## WORK INSTRUCTIONS
Go line by line through the entries below and copy those containing the string "rewrite".
━━━━━━━━
-- pv_equiv track=rewrite | github.com/scottwedge/sudoku | sudoku.py | create_list_of_internal_grids
-- ===== SOURCE A (Python) =====
-- def create_list_of_internal_grids(part_side):  # Create list of internal grid lists for any N x N grid
--     list_of_internal_grids = []
--     for s in range(part_side):  # Move down vertically between top left spot in column of left-most internal grids
--                                # So in a 9x9 grid (spots 0-80) move between spots 0, 27 and 54
--         for n in range(part_side):   # move to next grid to the right
--             internal_grid = []    # Initialize new list
--             for v in range(part_side):  # Move vertically within internal grid
--                 for h in range(part_side):  # Move horizontally within internal grid
--                     spot = v * part_side ** 2 + h
--                     spot = spot + n * part_side
--                     spot = spot + s * part_side ** 3
--                     internal_grid.append(spot)
--             list_of_internal_grids.append(internal_grid)
--     return list_of_internal_grids
-- ===== SOURCE B (Python) =====
-- def create_list_of_internal_grids(part_side):  # single pass over board cells, bucketed by block index
--     if part_side <= 0:
--         return []  # no blocks for a non-positive partition size
--     side = part_side * part_side
--     grids = [[] for _ in range(side)]
--     for cell in range(side * side):
--         row, col = divmod(cell, side)
--         grids[(row // part_side) * part_side + col // part_side].append(cell)
--     return grids
-- ===== Notes on version B (the rewrite author's own statement) =====
-- stated objective: alternative
-- what changed: Instead of generating each block's spot list with four nested loops, B makes one pass over all board cells 0..side^2-1 and buckets each cell into its block's list computed by divmod arithmetic.
import Mathlib
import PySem
theorem pm_eq_any (patterns : List String) (cs : List Char) :
    pm (patterns.foldl insertPat ⟨1, [[]], [false]⟩) 0 cs
      = patterns.any (fun p => p.toList.isPrefixOf cs) := by
  obtain ⟨hW, hL⟩ := build_spec patterns
  have hiff : pm (patterns.foldl insertPat ⟨1, [[]], [false]⟩) 0 cs = true ↔
      patterns.any (fun p => p.toList.isPrefixOf cs) = true := by
    rw [pm_iff, List.any_eq_true]
    constructor
    · rintro ⟨l, hp, ha⟩
      obtain ⟨p, hm, rfl⟩ := (hL l).mp ha
      exact ⟨p, hm, List.isPrefixOf_iff_prefix.mpr hp⟩
    · rintro ⟨p, hm, hpre⟩
      exact ⟨p.toList, List.isPrefixOf_iff_prefix.mp hpre, (hL p.toList).mpr ⟨p, hm, rfl⟩⟩
  cases h1 : pm (patterns.foldl insertPat ⟨1, [[]], [false]⟩) 0 cs <;>
    cases h2 : patterns.any (fun p => p.toList.isPrefixOf cs) <;> simp_all

theorem foldl_if_append {α β : Type} (P : α → Bool) (f : α → β) :
    ∀ (l : List α) (acc : List β),
      l.foldl (fun acc i => if P i then acc ++ [f i] else acc) acc
        = acc ++ l.filterMap (fun i => if P i then some (f i) else none) := by
  intro l
  induction l with
  | nil => simp
  | cons x xs ih =>
    intro acc
    simp only [List.foldl_cons, List.filterMap_cons]
    by_cases h : P x = true
    · rw [if_pos h, if_pos h, ih]; simp
    · rw [Bool.not_eq_true] at h
      rw [h]; simp only [Bool.false_eq_true, if_false]
      exact ih acc

-- ===== VERDICT (by name: the statement is the Claim_ definition above) =====
theorem solve_spec : Claim_equal_solve := by
  intro text patterns _
  unfold Spec_solve solve solve_alt
  rw [foldl_if_append]
  simp only [List.nil_append]
  congr 1
  funext i
  rw [pm_eq_any]
-- pv_equiv track=rewrite | github.com/rozensoftware/highamigaassembler | tools/c64_font_converter.py | interleave_planes
-- ===== SOURCE A (Python) =====
-- from typing import Dict, List
--
-- def interleave_planes(font_bytes: List[int], planes: int = 5) -> List[str]:
--     """Interleave glyphs into the requested number of planes; only plane 0 carries data."""
--     interleaved: List[str] = []
--     num_glyphs = len(font_bytes) // 8
--     for g in range(num_glyphs):
--         glyph = font_bytes[g * 8:(g + 1) * 8]
--         for plane in range(planes):
--             for row in range(8):
--                 src = glyph[row] & 0xFF if plane == 0 else 0
--                 interleaved.append(f"${src:02X}")
--     return interleaved
-- ===== SOURCE B (Python) =====
-- from typing import List
--
-- def interleave_planes(font_bytes: List[int], planes: int = 5) -> List[str]:
--     """Interleave glyphs into the requested number of planes; only plane 0 carries data.
--
--     Closed-form indexing: output position k decodes to (glyph, offset) arithmetically;
--     no nested glyph/plane/row loops and no slicing.
--     """
--     block = 8 * planes
--     total = (len(font_bytes) // 8) * block
--     return [f"${font_bytes[(k // block) * 8 + k % block] & 0xFF:02X}" if k % block < 8 else "$00"
--             for k in range(total)]
-- ===== Notes on version B (the rewrite author's own statement) =====
-- stated objective: simpler
-- what changed: Replaces A's nested glyph/plane/row loops with slicing and per-string appends by a single flat list comprehension over output positions, decoding each index k arithmetically (k // block selects the glyph, k % block < 8 selects data vs zero padding).
import Mathlib
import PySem

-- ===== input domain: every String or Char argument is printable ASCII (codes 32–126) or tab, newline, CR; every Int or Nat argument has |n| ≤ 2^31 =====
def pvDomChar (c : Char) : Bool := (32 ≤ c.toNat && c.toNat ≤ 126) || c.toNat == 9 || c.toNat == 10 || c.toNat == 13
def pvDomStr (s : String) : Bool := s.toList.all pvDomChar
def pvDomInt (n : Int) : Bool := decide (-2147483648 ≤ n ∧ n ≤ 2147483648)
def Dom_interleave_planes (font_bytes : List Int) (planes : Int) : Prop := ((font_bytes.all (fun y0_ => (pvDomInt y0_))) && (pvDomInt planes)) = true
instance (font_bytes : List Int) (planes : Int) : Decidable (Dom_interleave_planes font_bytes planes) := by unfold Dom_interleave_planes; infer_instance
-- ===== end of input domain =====

-- B replaces A's nested glyph/plane/row loops and slicing by a single flat comprehension over
-- output positions, decoding each index arithmetically (simpler: one loop, closed-form indexing).

-- shared helper: f"${v:02X}" for 0 ≤ v ≤ 255 (exact on that range, which is all the ports use)
def hexDigit (n : Nat) : Char := if n < 10 then Char.ofNat (48 + n) else Char.ofNat (55 + n)
def hex2 (v : Int) : String := String.mk ['$', hexDigit (v.toNat / 16), hexDigit (v.toNat % 16)]

-- ===== PORT A =====
-- glyph[row] is always in range (the slice has exactly 8 elements), so pyGetD is exact here
def interleave_planes (font_bytes : List Int) (planes : Int) : List String :=
  let num_glyphs := PySem.Int.floordiv (font_bytes.length : Int) 8
  (PySem.List.pyRange 0 num_glyphs 1).foldl (fun acc g =>
    let glyph := PySem.List.slice font_bytes (some (g * 8)) (some ((g + 1) * 8))
    (PySem.List.pyRange 0 planes 1).foldl (fun acc plane =>
      (PySem.List.pyRange 0 8 1).foldl (fun acc row =>
        let src : Int := if plane == 0 then PySem.Int.band (PySem.List.pyGetD glyph row 0) 255 else 0
        acc ++ [hex2 src]) acc) acc) []

-- ===== PORT B =====
-- font_bytes[(k // block) * 8 + k % block] is evaluated only when total > 0 (so block > 0) and
-- k % block < 8, hence the index lies in [0, 8 * num_glyphs) ⊆ range: pyGetD is exact here
def interleave_planes_alt (font_bytes : List Int) (planes : Int) : List String :=
  let block := 8 * planes
  let total := PySem.Int.floordiv (font_bytes.length : Int) 8 * block
  (PySem.List.pyRange 0 total 1).map (fun k =>
    if PySem.Int.mod k block < 8 then
      hex2 (PySem.Int.band
        (PySem.List.pyGetD font_bytes (PySem.Int.floordiv k block * 8 + PySem.Int.mod k block) 0) 255)
    else "$00")

-- ===== PRECONDITION & SPEC =====
def Spec_interleave_planes (font_bytes : List Int) (planes : Int) (out : List String) : Prop := out = interleave_planes_alt font_bytes planes
instance (font_bytes : List Int) (planes : Int) (out : List String) : Decidable (Spec_interleave_planes font_bytes planes out) := by unfold Spec_interleave_planes; infer_instance

-- ===== CLAIM (what is proved, stated in full; the proofs are below) =====
def Claim_equal_interleave_planes : Prop := ∀ (font_bytes : List Int) (planes : Int), Dom_interleave_planes font_bytes planes → Spec_interleave_planes font_bytes planes (interleave_planes font_bytes planes)

-- ===== LEMMAS AND PROOFS =====

-- the per-(glyph,plane) row block of A
def rowBlock (glyph : List Int) (plane : Int) : List String :=
  (PySem.List.pyRange 0 8 1).map (fun row =>
    hex2 (if plane == 0 then PySem.Int.band (PySem.List.pyGetD glyph row 0) 255 else 0))

-- the per-glyph column function both sides reduce to
def colFun (font_bytes : List Int) (g : Int) (j : Int) : String :=
  if j < 8 then hex2 (PySem.Int.band (PySem.List.pyGetD font_bytes (g * 8 + j) 0) 255) else "$00"

lemma hex2_zero : hex2 0 = "$00" := by decide

lemma A_flatMap (font_bytes : List Int) (planes : Int) :
    interleave_planes font_bytes planes =
      (PySem.List.pyRange 0 (PySem.Int.floordiv (font_bytes.length : Int) 8) 1).flatMap
        (fun g => (PySem.List.pyRange 0 planes 1).flatMap
          (rowBlock (PySem.List.slice font_bytes (some (g * 8)) (some ((g + 1) * 8))))) := by
  simp only [interleave_planes, PySem.List.foldl_append_singleton_eq_map,
    PySem.List.foldl_append_eq_flatMap, List.nil_append]
  rfl

-- splitting a range of length n*c into n uniform chunks of c
lemma map_pyRange_mul {α : Type} (f : Int → α) (n : Nat) (c : Int) (hc : 0 ≤ c) :
    (PySem.List.pyRange 0 ((n : Int) * c) 1).map f
      = (PySem.List.pyRange 0 (n : Int) 1).flatMap
          (fun g => (PySem.List.pyRange 0 c 1).map (fun j => f (g * c + j))) := by
  induction n with
  | zero => simp [PySem.List.pyRange_one_eq_nil]
  | succ n ih =>
    have h1 : (0 : Int) ≤ (n : Int) * c := by positivity
    have h2 : (n : Int) * c ≤ ((n : Int) + 1) * c := by nlinarith
    rw [show ((n + 1 : Nat) : Int) * c = ((n : Int) + 1) * c by push_cast; ring,
      PySem.List.pyRange_one_append 0 ((n : Int) * c) (((n : Int) + 1) * c) h1 h2,
      List.map_append, ih,
      show ((n + 1 : Nat) : Int) = (n : Int) + 1 by push_cast; ring,
      PySem.List.pyRange_one_succ_right (by positivity),
      List.flatMap_append, List.flatMap_singleton]
    congr 1
    rw [PySem.List.pyRange_one ((n : Int) * c) (((n : Int) + 1) * c),
      PySem.List.pyRange_one 0 c,
      show ((n : Int) + 1) * c - (n : Int) * c = c - 0 by ring,
      List.map_map, List.map_map]
    apply List.map_congr_left
    intro k _
    simp

-- the glyph slice indexes back into font_bytes
lemma pyGetD_slice (font_bytes : List Int) (g j : Int) (hg0 : 0 ≤ g)
    (hg : (g + 1) * 8 ≤ (font_bytes.length : Int)) (hj0 : 0 ≤ j) (hj : j < 8) :
    PySem.List.pyGetD (PySem.List.slice font_bytes (some (g * 8)) (some ((g + 1) * 8))) j 0
      = PySem.List.pyGetD font_bytes (g * 8 + j) 0 := by
  set glyph := PySem.List.slice font_bytes (some (g * 8)) (some ((g + 1) * 8)) with hgl
  have hsl : glyph = (font_bytes.drop (g * 8).toNat).take 8 := by
    rw [hgl, PySem.List.slice_toNat font_bytes (by omega) (by omega)]
    congr 1
    omega
  have hlen : glyph.length = 8 := by
    rw [hsl]; simp; omega
  have hidx : (g * 8).toNat + j.toNat < font_bytes.length := by omega
  rw [PySem.List.pyGetD_eq_getElem glyph 0 hj0 (by omega),
      PySem.List.pyGetD_eq_getElem font_bytes 0 (by omega) (by omega)]
  have h1 : glyph[j.toNat]'(by omega) = font_bytes[(g * 8).toNat + j.toNat]'hidx := by
    simp only [hsl]
    rw [List.getElem_take, List.getElem_drop]
  rw [h1]
  congr 1
  omega

-- A's plane/row double loop for one glyph is the first 8*planes columns
lemma A_glyph (font_bytes : List Int) (planes g : Int) (hp : 0 ≤ planes)
    (hg0 : 0 ≤ g) (hg : (g + 1) * 8 ≤ (font_bytes.length : Int)) :
    (PySem.List.pyRange 0 planes 1).flatMap
        (rowBlock (PySem.List.slice font_bytes (some (g * 8)) (some ((g + 1) * 8)))) =
      (PySem.List.pyRange 0 (planes * 8) 1).map (colFun font_bytes g) := by
  rw [show planes * 8 = ((planes.toNat : Int)) * 8 by omega,
    map_pyRange_mul (colFun font_bytes g) planes.toNat 8 (by omega),
    show ((planes.toNat : Int)) = planes by omega]
  apply List.flatMap_congr
  intro p hpmem
  have hpb := (PySem.List.mem_pyRange_one).1 hpmem
  unfold rowBlock
  apply List.map_congr_left
  intro j hjmem
  have hjb := (PySem.List.mem_pyRange_one).1 hjmem
  by_cases hp0 : p = 0
  · subst hp0
    simp only [colFun]
    rw [if_pos (by omega : (0:Int) * 8 + j < 8)]
    rw [pyGetD_slice font_bytes g j hg0 hg hjb.1 hjb.2]
    simp
  · have hb : (p == (0:Int)) = false := by simpa using hp0
    have hcol : ¬ (p * 8 + j < 8) := by omega
    simp [colFun, hb, hex2_zero, hcol]

-- unfolding B's let-bindings
lemma B_def (font_bytes : List Int) (planes : Int) :
    interleave_planes_alt font_bytes planes
      = (PySem.List.pyRange 0
            (PySem.Int.floordiv ((font_bytes.length : Nat) : Int) 8 * (8 * planes)) 1).map
          (fun k =>
            if PySem.Int.mod k (8 * planes) < 8 then
              hex2 (PySem.Int.band
                (PySem.List.pyGetD font_bytes
                  (PySem.Int.floordiv k (8 * planes) * 8 + PySem.Int.mod k (8 * planes)) 0) 255)
            else "$00") := rfl

-- B as chunks of colFun columns
lemma B_flatMap (font_bytes : List Int) (planes : Int) (hp : 1 ≤ planes) :
    interleave_planes_alt font_bytes planes =
      (PySem.List.pyRange 0 ((font_bytes.length / 8 : Nat) : Int) 1).flatMap
        (fun g => (PySem.List.pyRange 0 (8 * planes) 1).map (colFun font_bytes g)) := by
  have hng : PySem.Int.floordiv ((font_bytes.length : Nat) : Int) 8
      = ((font_bytes.length / 8 : Nat) : Int) := by
    exact_mod_cast PySem.Int.floordiv_natCast font_bytes.length 8
  have hb : (0 : Int) < 8 * planes := by omega
  rw [B_def, hng, map_pyRange_mul _ (font_bytes.length / 8) (8 * planes) (by omega)]
  apply List.flatMap_congr
  intro g hgmem
  have hgb := (PySem.List.mem_pyRange_one).1 hgmem
  apply List.map_congr_left
  intro j hjmem
  have hjb := (PySem.List.mem_pyRange_one).1 hjmem
  have hmod : PySem.Int.mod (g * (8 * planes) + j) (8 * planes) = j := by
    rw [PySem.Int.mod_eq_emod_of_pos hb,
      show g * (8 * planes) + j = j + (8 * planes) * g by ring,
      Int.add_mul_emod_self_left, Int.emod_eq_of_lt hjb.1 hjb.2]
  have hdiv : PySem.Int.floordiv (g * (8 * planes) + j) (8 * planes) = g := by
    rw [PySem.Int.floordiv_eq_ediv_of_pos hb,
      show g * (8 * planes) + j = j + (8 * planes) * g by ring,
      Int.add_mul_ediv_left _ _ (by omega : (8 : Int) * planes ≠ 0),
      Int.ediv_eq_zero_of_lt hjb.1 hjb.2]
    omega
  rw [hmod, hdiv]
  unfold colFun
  rfl

-- ===== VERDICT (by name: the statement is the Claim_ definition above) =====
theorem interleave_planes_spec : Claim_equal_interleave_planes := by
  intro font_bytes planes _
  unfold Spec_interleave_planes
  have hng : PySem.Int.floordiv ((font_bytes.length : Nat) : Int) 8
      = ((font_bytes.length / 8 : Nat) : Int) := by
    exact_mod_cast PySem.Int.floordiv_natCast font_bytes.length 8
  by_cases hp : planes < 1
  · -- no planes: A's inner loop is empty, B's range has nonpositive length
    rw [A_flatMap]
    have h1 : PySem.List.pyRange 0 planes 1 = [] :=
      PySem.List.pyRange_one_eq_nil (by omega)
    have h2 : interleave_planes_alt font_bytes planes = [] := by
      rw [B_def, hng, PySem.List.pyRange_one_eq_nil
        (by nlinarith [Int.natCast_nonneg (font_bytes.length / 8)] :
          ((font_bytes.length / 8 : Nat) : Int) * (8 * planes) ≤ 0)]
      rfl
    simp [h1, h2]
  · rw [A_flatMap, B_flatMap font_bytes planes (by omega), hng]
    apply List.flatMap_congr
    intro g hgmem
    have hgb := (PySem.List.mem_pyRange_one).1 hgmem
    have hlen : (g + 1) * 8 ≤ (font_bytes.length : Int) := by
      have h8 : font_bytes.length / 8 * 8 ≤ font_bytes.length := Nat.div_mul_le_self _ 8
      have : g + 1 ≤ ((font_bytes.length / 8 : Nat) : Int) := by omega
      have : (g + 1) * 8 ≤ ((font_bytes.length / 8 : Nat) : Int) * 8 := by nlinarith
      omega
    rw [A_glyph font_bytes planes g (by omega) hgb.1 hlen,
      show planes * 8 = 8 * planes by ring]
━━━━━━━━
## EXERCISE RESPONSE
-- pv_equiv track=rewrite | github.com/scottwedge/sudoku | sudoku.py | create_list_of_internal_grids
-- ===== Notes on version B (the rewrite author's own statement) =====
-- pv_equiv track=rewrite | github.com/rozensoftware/highamigaassembler | tools/c64_font_converter.py | interleave_planes
-- ===== Notes on version B (the rewrite author's own statement) =====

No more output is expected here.